Re: Remarkably expensive ""as they're now £14, and profits appear at last to be moving up after a long flat-lining,and the dozy CEO is finally heading for the door.""picts - looks like you have the classic example of a company that holds up when being run by an eejit -- as they say -- "they all will be at some point" -- well for now at least.Pearson was not so lucky I fear -- unless magically they turn around their digital educational business.Games - Smith and Nephew's shares jumped on the speculation that an activist investor is building a stake -- I won't be following them as it's artificially pumped because of this action. S&N's borrowings are still rising faster than the business and the NHS is rationing now.

picstloup 14 Oct 2017

Re: Remarkably expensive It's not just the laws of mean reversion that investors need to worry about - it's the laws of gravity! What goes up, WILL come down... we are all of us only arguing over the timing... says Bill__________ _______Er, no, not based on long term experience. Historically, what goes up will carry on going up. If you look at the Dow since 1900, it's gone up by over 10% a year compound even if there have been some long red episodes, and the FTSE rather less (Reckitt and Colman/Benkiser probably by rather more). In the short/medium term, stocks will come down before going back up again. Games and I briefly discussed the possible overvaluation of Smith and Nephew ("massively overpriced" was his headline) earlier this year.
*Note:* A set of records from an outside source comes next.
-- pv_equiv track=rewrite | github.com/ryaneunderwood/Pokemon-Sunday-Dev | migrate_moves_pbs.py | convert_flags
-- ===== SOURCE A (Python) =====
-- FLAG_MAP = {
--     'a': 'Contact',
--     'b': 'CanProtect',
--     'd': 'Dance',
--     'e': 'CanMirrorMove',
--     'g': 'Bomb',
--     'h': 'HighCriticalHitRate',
--     'i': 'Biting',
--     'j': 'Punching',
--     'k': 'Sound',
--     'l': 'Powder',
--     'm': 'Pulse',
--     'n': 'Bomb',   # same as 'g' in v21.1
--     'o': 'Slicing',
-- }
--
-- def convert_flags(flag_str):
--     seen = set()
--     result = []
--     for ch in flag_str.strip():
--         f = FLAG_MAP.get(ch)
--         if f and f not in seen:
--             seen.add(f)
--             result.append(f)
--     return result
-- ===== SOURCE B (Python) =====
-- FLAG_MAP = {
--     'a': 'Contact',
--     'b': 'CanProtect',
--     'd': 'Dance',
--     'e': 'CanMirrorMove',
--     'g': 'Bomb',
--     'h': 'HighCriticalHitRate',
--     'i': 'Biting',
--     'j': 'Punching',
--     'k': 'Sound',
--     'l': 'Powder',
--     'm': 'Pulse',
--     'n': 'Bomb',   # same as 'g' in v21.1
--     'o': 'Slicing',
-- }
--
-- def convert_flags(flag_str):
--     # Build the result back-to-front: walk the stripped string from the END,
--     # prepend each mapped name and drop its later duplicates from the partial
--     # result.  First-occurrence order falls out without any 'seen' set.
--     out = []
--     for ch in reversed(flag_str.strip()):
--         name = FLAG_MAP.get(ch)
--         if name is not None:
--             out = [name] + [n for n in out if n != name]
--     return out
-- ===== Notes on version B (the rewrite author's own statement) =====
-- stated objective: alternative
-- what changed: Builds the result back-to-front: iterates over the reversed stripped string and, for each mapped character, prepends its name while removing the name's later duplicates from the partial result, so first-occurrence order emerges with no seen-set and no forward guarded accumulation.
import Mathlib
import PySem

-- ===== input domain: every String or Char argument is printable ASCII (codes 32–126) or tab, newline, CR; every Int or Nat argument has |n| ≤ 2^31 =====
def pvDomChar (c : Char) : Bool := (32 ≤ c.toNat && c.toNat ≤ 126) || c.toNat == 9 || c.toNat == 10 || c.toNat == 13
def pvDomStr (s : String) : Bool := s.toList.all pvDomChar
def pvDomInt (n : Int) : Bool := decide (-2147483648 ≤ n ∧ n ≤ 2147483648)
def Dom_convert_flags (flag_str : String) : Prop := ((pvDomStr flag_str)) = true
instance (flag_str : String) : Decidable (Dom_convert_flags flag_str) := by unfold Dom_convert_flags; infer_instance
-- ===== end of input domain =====

-- B builds the result back-to-front: it walks the reversed stripped string, prepending
-- each mapped name and dropping its later duplicates, instead of A's forward pass with
-- a seen-set (objective: alternative decomposition, same result).

-- ===== PORT A =====
def FLAG_MAP : PySem.Dict Char String := PySem.Dict.mk  -- dict literal (distinct keys)
  [('a', "Contact"), ('b', "CanProtect"), ('d', "Dance"), ('e', "CanMirrorMove"),
   ('g', "Bomb"), ('h', "HighCriticalHitRate"), ('i', "Biting"), ('j', "Punching"),
   ('k', "Sound"), ('l', "Powder"), ('m', "Pulse"), ('n', "Bomb"), ('o', "Slicing")]

def convert_flags (flag_str : String) : List String :=
  -- seen = set(); result = []; for ch in flag_str.strip(): f = FLAG_MAP.get(ch);
  -- if f and f not in seen: seen.add(f); result.append(f)
  ((PySem.Str.strip flag_str).toList.foldl
    (fun (st : PySem.Set String × List String) ch =>
      match PySem.Dict.get? FLAG_MAP ch with
      | none => st            -- f is None: `if f` is false
      | some f =>
        if f != "" && !(PySem.Set.contains st.1 f) then
          (PySem.Set.add st.1 f, st.2 ++ [f])
        else st)
    (PySem.Set.empty, [])).2

-- ===== PORT B =====
def convert_flags_alt (flag_str : String) : List String :=
  -- out = []; for ch in reversed(flag_str.strip()):
  --   name = FLAG_MAP.get(ch);  if name is not None: out = [name] + [n for n in out if n != name]
  (PySem.Str.strip flag_str).toList.reverse.foldl
    (fun (out : List String) ch =>
      match PySem.Dict.get? FLAG_MAP ch with
      | none => out
      | some name => name :: out.filter (fun n => n != name))
    []

-- ===== PRECONDITION & SPEC =====
def Spec_convert_flags (flag_str : String) (out : List String) : Prop := out = convert_flags_alt flag_str
instance (flag_str : String) (out : List String) : Decidable (Spec_convert_flags flag_str out) := by unfold Spec_convert_flags; infer_instance

-- ===== CLAIM =====
def Claim_equal_convert_flags : Prop := ∀ (flag_str : String), Dom_convert_flags flag_str → Spec_convert_flags flag_str (convert_flags flag_str)

-- ===== LEMMAS AND PROOFS =====

-- keep-first dedup, defined by structural recursion (the shape B's backward pass produces)
def kf : List String → List String
  | [] => []
  | x :: t => x :: (kf t).filter (fun n => n != x)

-- kf commutes with filter
lemma kf_filter (p : String → Bool) (l : List String) : kf (l.filter p) = (kf l).filter p := by
  induction l with
  | nil => rfl
  | cons x t ih =>
    cases hp : p x with
    | true =>
      simp only [List.filter_cons_of_pos hp, kf, ih, List.filter_filter]
      refine congrArg (x :: ·) (List.filter_congr fun a _ => Bool.and_comm _ _)
    | false =>
      have hpx : ¬ p x = true := by simp [hp]
      simp only [List.filter_cons_of_neg hpx, kf, ih, List.filter_filter]
      refine List.filter_congr fun a _ => ?_
      cases hpa : p a with
      | false => simp
      | true =>
        have hax : (a != x) = true := by
          refine bne_iff_ne.mpr fun h => ?_
          rw [h, hp] at hpa; exact Bool.false_ne_true hpa
        simp [hax]

-- A lookup in an association-list dict whose stored values are all non-empty yields a non-empty value.
lemma get?_vals_ne_empty (l : List (Char × String)) (hv : ∀ p ∈ l, p.2 ≠ "") (ch : Char)
    (f : String) (h : PySem.Dict.get? (PySem.Dict.mk l) ch = some f) : f ≠ "" := by
  induction l with
  | nil => simp [PySem.Dict.get?] at h
  | cons p t ih =>
    rw [show PySem.Dict.mk (p :: t) = PySem.Dict.mk ((p.1, p.2) :: t) from rfl,
      PySem.Dict.get?_mk_cons] at h
    by_cases he : p.1 == ch
    · rw [if_pos he, Option.some.injEq] at h
      exact h ▸ hv p (List.mem_cons_self)
    · rw [if_neg he] at h
      exact ih (fun q hq => hv q (List.mem_cons_of_mem _ hq)) h

-- Every value stored in FLAG_MAP is a non-empty string, so Python's truthiness test `if f` passes.
lemma flag_map_get?_ne_empty (ch : Char) (f : String)
    (h : PySem.Dict.get? FLAG_MAP ch = some f) : f ≠ "" :=
  get?_vals_ne_empty _ (by decide) ch f h

-- A's loop keeps `seen` and `result` equal (both collect first occurrences in order),
-- and equals the Set.ofList fold over the filterMapped characters.
lemma loop_pair (l : List Char) :
    ∀ (s : PySem.Set String),
      l.foldl
        (fun (st : PySem.Set String × List String) ch =>
          match PySem.Dict.get? FLAG_MAP ch with
          | none => st
          | some f =>
            if f != "" && !(PySem.Set.contains st.1 f) then
              (PySem.Set.add st.1 f, st.2 ++ [f])
            else st)
        (s, s)
      = ((l.filterMap (fun ch => PySem.Dict.get? FLAG_MAP ch)).foldl PySem.Set.add s,
         (l.filterMap (fun ch => PySem.Dict.get? FLAG_MAP ch)).foldl PySem.Set.add s) := by
  induction l with
  | nil => intro s; rfl
  | cons ch t ih =>
    intro s
    simp only [List.foldl_cons, List.filterMap_cons]
    cases h : PySem.Dict.get? FLAG_MAP ch with
    | none => simpa using ih s
    | some f =>
      have hf : f ≠ "" := flag_map_get?_ne_empty ch f h
      by_cases hc : f ∈ s
      · have hct : PySem.Set.contains s f = true := (PySem.Set.contains_iff s f).mpr hc
        simp only [hct, Bool.not_true, Bool.and_false, Bool.false_eq_true,
          not_false_eq_true, if_neg]
        rw [ih, List.foldl_cons, PySem.Set.add_of_mem hc]
      · have hct : PySem.Set.contains s f = false := by
          cases hcf : PySem.Set.contains s f
          · rfl
          · exact absurd ((PySem.Set.contains_iff s f).mp hcf) hc
        have hfb : (f != "") = true := by simpa using hf
        simp only [hct, hfb, Bool.not_false, Bool.and_true, if_pos]
        rw [PySem.Set.add_of_not_mem hc, ih, List.foldl_cons, PySem.Set.add_of_not_mem hc]

-- the Set.add fold (= ordered dedup) is kf, generalized over the accumulator
lemma foldl_add_eq_kf (l : List String) :
    ∀ (acc : PySem.Set String),
      l.foldl PySem.Set.add acc = acc ++ kf (l.filter (fun y => !PySem.Set.contains acc y)) := by
  induction l with
  | nil => intro acc; simp [kf]
  | cons x t ih =>
    intro acc
    by_cases hc : x ∈ acc
    · rw [List.foldl_cons, PySem.Set.add_of_mem hc, ih,
        List.filter_cons_of_neg (by simpa using hc)]
    · have hpred : ∀ y, (!PySem.Set.contains (acc ++ [x]) y)
          = ((y != x) && (!PySem.Set.contains acc y)) := by
        intro y
        by_cases hyx : y = x <;> by_cases hy : y ∈ acc <;> simp [hyx, hy]
      have hfilt : t.filter (fun y => !PySem.Set.contains (acc ++ [x]) y)
          = (t.filter (fun y => !PySem.Set.contains acc y)).filter (fun n => n != x) := by
        rw [List.filter_filter]
        exact List.filter_congr fun a _ => hpred a
      calc (x :: t).foldl PySem.Set.add acc
          = t.foldl PySem.Set.add (acc ++ [x]) := by
            rw [List.foldl_cons, PySem.Set.add_of_not_mem hc]
        _ = (acc ++ [x]) ++ kf (t.filter (fun y => !PySem.Set.contains (acc ++ [x]) y)) := ih _
        _ = acc ++ (x :: kf ((t.filter (fun y => !PySem.Set.contains acc y)).filter (fun n => n != x))) := by
            rw [hfilt, List.append_assoc]; rfl
        _ = acc ++ (x :: (kf (t.filter (fun y => !PySem.Set.contains acc y))).filter (fun n => n != x)) := by
            rw [kf_filter]
        _ = acc ++ kf ((x :: t).filter (fun y => !PySem.Set.contains acc y)) := by
            rw [List.filter_cons_of_pos (by simpa using hc)]
            simp only [kf]

-- B's backward fold computes kf of the filterMapped characters
lemma foldr_eq_kf (l : List Char) :
    l.foldr
      (fun ch (out : List String) =>
        match PySem.Dict.get? FLAG_MAP ch with
        | none => out
        | some name => name :: out.filter (fun n => n != name))
      []
    = kf (l.filterMap (fun ch => PySem.Dict.get? FLAG_MAP ch)) := by
  induction l with
  | nil => rfl
  | cons ch t ih =>
    simp only [List.foldr_cons, List.filterMap_cons]
    cases h : PySem.Dict.get? FLAG_MAP ch with
    | none => exact ih
    | some name => simp [kf, ih]

-- ===== VERDICT (by name: the statement is the Claim_ definition above) =====
theorem convert_flags_spec : Claim_equal_convert_flags := by
  intro flag_str _
  unfold Spec_convert_flags convert_flags convert_flags_alt
  rw [show ((PySem.Set.empty : PySem.Set String), ([] : List String))
        = ((PySem.Set.empty : PySem.Set String), (PySem.Set.empty : PySem.Set String)) from rfl,
      loop_pair, List.foldl_reverse]
  simp only []
  rw [foldr_eq_kf, foldl_add_eq_kf]
  simp [PySem.Set.empty, PySem.Set.contains]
Games estimated its true value at £5 (c£12 at the time) with speculation of a possible takeover being the reason it was so much more. I'm glad I held on (as I have with Diageo, somewhat against my instincts), as they're now £14, and profits appear at last to be moving up after a long flat-lining,and the dozy CEO is finally heading for the door.Patience, patience, it will pay off if you steer clear of munters.